What do you need to know about DCPs?
Every issue we ask leading thinkers working in health estates, planning or strategy to answer a core question around healthcare.
This issue we asked what are the benefits of development control plans (DCPs) and how do you create one?
Neil McElduff is Director of Estates and Facilities Management at Medway NHS Foundation Trust
“A typical NHS hospital gets built and then added to over the years and nobody thinks about if the layouts are correct or if the site could be used better, so they’re not optimised to create the best patient journey and experience. Creating a DCP is a collaborative, multi-year process to develop a vision that will guide investment in physical spaces. This strategy, when implemented, should provide a modern, flexible, functional and effective estate to support the Trust to deliver its key priorities over the coming years and improve services to the public.
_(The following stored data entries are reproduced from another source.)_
-- pv_equiv track=rewrite | github.com/starostin13/Care | generate_hemisphere.py | hex_ring
-- ===== SOURCE A (Python) =====
-- HEX_DIRECTIONS = [
--     (1, 0), (1, -1), (0, -1),
--     (-1, 0), (-1, 1), (0, 1)
-- ]
--
-- def hex_ring(cq, cr, radius):
--     if radius == 0:
--         return [(cq, cr)]
--     results = []
--     q = cq + HEX_DIRECTIONS[4][0] * radius
--     r = cr + HEX_DIRECTIONS[4][1] * radius
--     for i in range(6):
--         for _ in range(radius):
--             results.append((q, r))
--             dq, dr = HEX_DIRECTIONS[i]
--             q += dq
--             r += dr
--     return results
-- ===== SOURCE B (Python) =====
-- HEX_CORNERS = [
--     (-1, 1), (0, 1), (1, 0),
--     (1, -1), (0, -1), (-1, 0)
-- ]
--
-- def hex_ring(cq, cr, radius):
--     if radius == 0:
--         return [(cq, cr)]
--     # 1st stage: the six corner points of the ring, each in closed form.
--     pts = [(cq + x * radius, cr + y * radius) for x, y in HEX_CORNERS]
--     # 2nd stage: linearly interpolate each edge between consecutive corners.
--     out = []
--     for i in range(6):
--         q0, r0 = pts[i]
--         q1, r1 = pts[(i + 1) % 6]
--         dq = (q1 - q0) // radius
--         dr = (r1 - r0) // radius
--         for j in range(radius):
--             out.append((q0 + dq * j, r0 + dr * j))
--     return out
-- ===== Notes on version B (the rewrite author's own statement) =====
-- stated objective: alternative
-- what changed: B drops the HEX_DIRECTIONS walk entirely: it first builds the six ring corners in closed form from a corner table, then linearly interpolates each edge between consecutive corners, deriving the step as the corner difference divided by the radius.
import Mathlib
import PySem

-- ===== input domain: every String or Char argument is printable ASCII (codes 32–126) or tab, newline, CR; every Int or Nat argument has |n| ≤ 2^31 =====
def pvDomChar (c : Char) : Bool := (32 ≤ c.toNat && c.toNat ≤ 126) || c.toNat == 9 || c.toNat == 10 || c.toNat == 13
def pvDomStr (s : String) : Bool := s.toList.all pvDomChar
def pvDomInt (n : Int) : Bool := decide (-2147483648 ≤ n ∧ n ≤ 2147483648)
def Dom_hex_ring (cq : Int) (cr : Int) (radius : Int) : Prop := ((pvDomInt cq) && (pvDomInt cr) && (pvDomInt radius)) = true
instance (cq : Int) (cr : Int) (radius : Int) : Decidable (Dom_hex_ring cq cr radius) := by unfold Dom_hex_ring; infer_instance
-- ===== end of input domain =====

-- B replaces A's direction-table walk with a two-stage construction: the six ring corners
-- in closed form, then linear interpolation of each edge between consecutive corners.

-- ===== PORT A =====
def HEX_DIRECTIONS : List (Int × Int) := [(1, 0), (1, -1), (0, -1), (-1, 0), (-1, 1), (0, 1)]

-- A: walk a single running point (q, r), appending then stepping, 6 sides × radius steps.
def hex_ring (cq : Int) (cr : Int) (radius : Int) : List (Int × Int) :=
  if radius = 0 then [(cq, cr)]
  else
    let d4 := PySem.List.pyGetD HEX_DIRECTIONS 4 (0, 0)
    let st := (PySem.List.pyRange 0 6 1).foldl
      (fun (st : List (Int × Int) × Int × Int) i =>
        (PySem.List.pyRange 0 radius 1).foldl
          (fun st _ =>
            let d := PySem.List.pyGetD HEX_DIRECTIONS i (0, 0)
            (st.1 ++ [(st.2.1, st.2.2)], st.2.1 + d.1, st.2.2 + d.2)) st)
      ([], cq + d4.1 * radius, cr + d4.2 * radius)
    st.1

-- ===== PORT B =====
def HEX_CORNERS : List (Int × Int) := [(-1, 1), (0, 1), (1, 0), (1, -1), (0, -1), (-1, 0)]

-- B: build the six scaled corner points, then interpolate each edge between
-- consecutive corners with step (next - corner) // radius.
def hex_ring_alt (cq : Int) (cr : Int) (radius : Int) : List (Int × Int) :=
  if radius = 0 then [(cq, cr)]
  else
    let pts := HEX_CORNERS.map (fun c => (cq + c.1 * radius, cr + c.2 * radius))
    (PySem.List.pyRange 0 6 1).foldl
      (fun (out : List (Int × Int)) i =>
        let p := PySem.List.pyGetD pts i ((0 : Int), (0 : Int))
        let p' := PySem.List.pyGetD pts (PySem.Int.mod (i + 1) 6) ((0 : Int), (0 : Int))
        let dq := PySem.Int.floordiv (p'.1 - p.1) radius
        let dr := PySem.Int.floordiv (p'.2 - p.2) radius
        out ++ (PySem.List.pyRange 0 radius 1).map (fun j => (p.1 + dq * j, p.2 + dr * j)))
      []

-- ===== PRECONDITION & SPEC =====
def Spec_hex_ring (cq : Int) (cr : Int) (radius : Int) (out : List (Int × Int)) : Prop := out = hex_ring_alt cq cr radius
instance (cq : Int) (cr : Int) (radius : Int) (out : List (Int × Int)) : Decidable (Spec_hex_ring cq cr radius out) := by unfold Spec_hex_ring; infer_instance

-- ===== CLAIM (what is proved, stated in full; the proofs are below) =====
def Claim_equal_hex_ring : Prop := ∀ (cq : Int) (cr : Int) (radius : Int), Dom_hex_ring cq cr radius → Spec_hex_ring cq cr radius (hex_ring cq cr radius)

-- ===== LEMMAS AND PROOFS =====

-- A's inner walk over range(0, n) equals a direct-offset edge, for every Nat step count n.
theorem inner_walk (d : Int × Int) (n : Nat) (res : List (Int × Int)) (q r : Int) :
    (PySem.List.pyRange 0 (n : Int) 1).foldl
      (fun (st : List (Int × Int) × Int × Int) _ =>
        (st.1 ++ [(st.2.1, st.2.2)], st.2.1 + d.1, st.2.2 + d.2)) (res, q, r)
    = (res ++ (PySem.List.pyRange 0 (n : Int) 1).map (fun j => (q + d.1 * j, r + d.2 * j)),
       q + d.1 * n, r + d.2 * n) := by
  induction n generalizing res q r with
  | zero => simp [PySem.List.pyRange_one_eq_nil]
  | succ k ih =>
      rw [show ((k + 1 : Nat) : Int) = (k : Int) + 1 by push_cast; ring,
          PySem.List.pyRange_one_succ_right (by exact_mod_cast Nat.zero_le k)]
      simp only [List.foldl_append, List.map_append, List.foldl_cons, List.foldl_nil,
        List.map_cons, List.map_nil, ih]
      rw [List.append_assoc]
      simp only [Prod.mk.injEq]
      exact ⟨trivial, by ring, by ring⟩

-- negative radius: both ranges are empty, both programs return [].
theorem neg_radius (cq cr radius : Int) (h0 : radius ≠ 0) (hneg : radius < 0) :
    hex_ring cq cr radius = hex_ring_alt cq cr radius := by
  simp [hex_ring, hex_ring_alt, h0, PySem.List.pyRange_one_eq_nil hneg.le,
    PySem.List.pyRange_one, List.range_succ]

-- ===== VERDICT (by name: the statement is the Claim_ definition above) =====
theorem hex_ring_spec : Claim_equal_hex_ring := by
  intro cq cr radius _
  show hex_ring cq cr radius = hex_ring_alt cq cr radius
  by_cases h0 : radius = 0
  · simp [hex_ring, hex_ring_alt, h0]
  rcases lt_or_gt_of_ne h0 with hneg | hpos
  · exact neg_radius cq cr radius h0 hneg
  · obtain ⟨n, rfl⟩ : ∃ n : Nat, radius = (n : Int) :=
      ⟨radius.toNat, (Int.toNat_of_nonneg hpos.le).symm⟩
    have hn : 0 < (n : Int) := hpos
    simp only [hex_ring, hex_ring_alt, if_neg h0]
    rw [show PySem.List.pyRange 0 6 1 = [0, 1, 2, 3, 4, 5] from by decide]
    simp only [List.foldl_cons, List.foldl_nil, inner_walk]
    rw [show PySem.Int.mod (0 + 1) 6 = 1 from by decide,
        show PySem.Int.mod (1 + 1) 6 = 2 from by decide,
        show PySem.Int.mod (2 + 1) 6 = 3 from by decide,
        show PySem.Int.mod (3 + 1) 6 = 4 from by decide,
        show PySem.Int.mod (4 + 1) 6 = 5 from by decide,
        show PySem.Int.mod (5 + 1) 6 = 0 from by decide]
    simp only [HEX_DIRECTIONS, HEX_CORNERS, List.map_cons, List.map_nil]
    norm_num [PySem.List.pyGetD,
      show (0:Int).toNat = 0 from rfl, show (1:Int).toNat = 1 from rfl,
      show (2:Int).toNat = 2 from rfl, show (3:Int).toNat = 3 from rfl,
      show (4:Int).toNat = 4 from rfl, show (5:Int).toNat = 5 from rfl]
    have e0 : ∀ a : Int, PySem.Int.floordiv a (n : Int) = a / (n : Int) :=
      fun a => PySem.Int.floordiv_eq_ediv_of_pos hn
    have e1 : (n : Int) / (n : Int) = 1 := Int.ediv_self hn.ne'
    have e2 : (-(n : Int)) / (n : Int) = -1 := by
      rw [Int.neg_ediv_of_dvd (dvd_refl _), e1]
    norm_num [e0, e1, e2, List.nil_append, List.append_assoc]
“For me, the key questions that form the basis of a DCP are:
- Where is the Trust now and where does it want to be in future?
- What does the road to the future look like?
- What possibilities do we have and what challenges/risks do we face?
- What are the best options?
- What level of investment is necessary?
- What is the timing?
“The process of creating a DCP can be split into five stages. Step one is engaging with stakeholders to define requirements. Ask what the pain points are and the causes of those and collaborate to set goals. It’s hard to get stakeholders from across such a wide range of areas together and to get them on board with the process. The way we’re approaching it is to have one-to-one interviews and make it personal to build relationships and trust. Having clarity on expectations is a big thing and getting people to understand what we’re trying to achieve – the technical resources, the activity, the financial modelling, taking it through assurance, alignment of incentives, proper governance, effective collaboration and effective change management processes.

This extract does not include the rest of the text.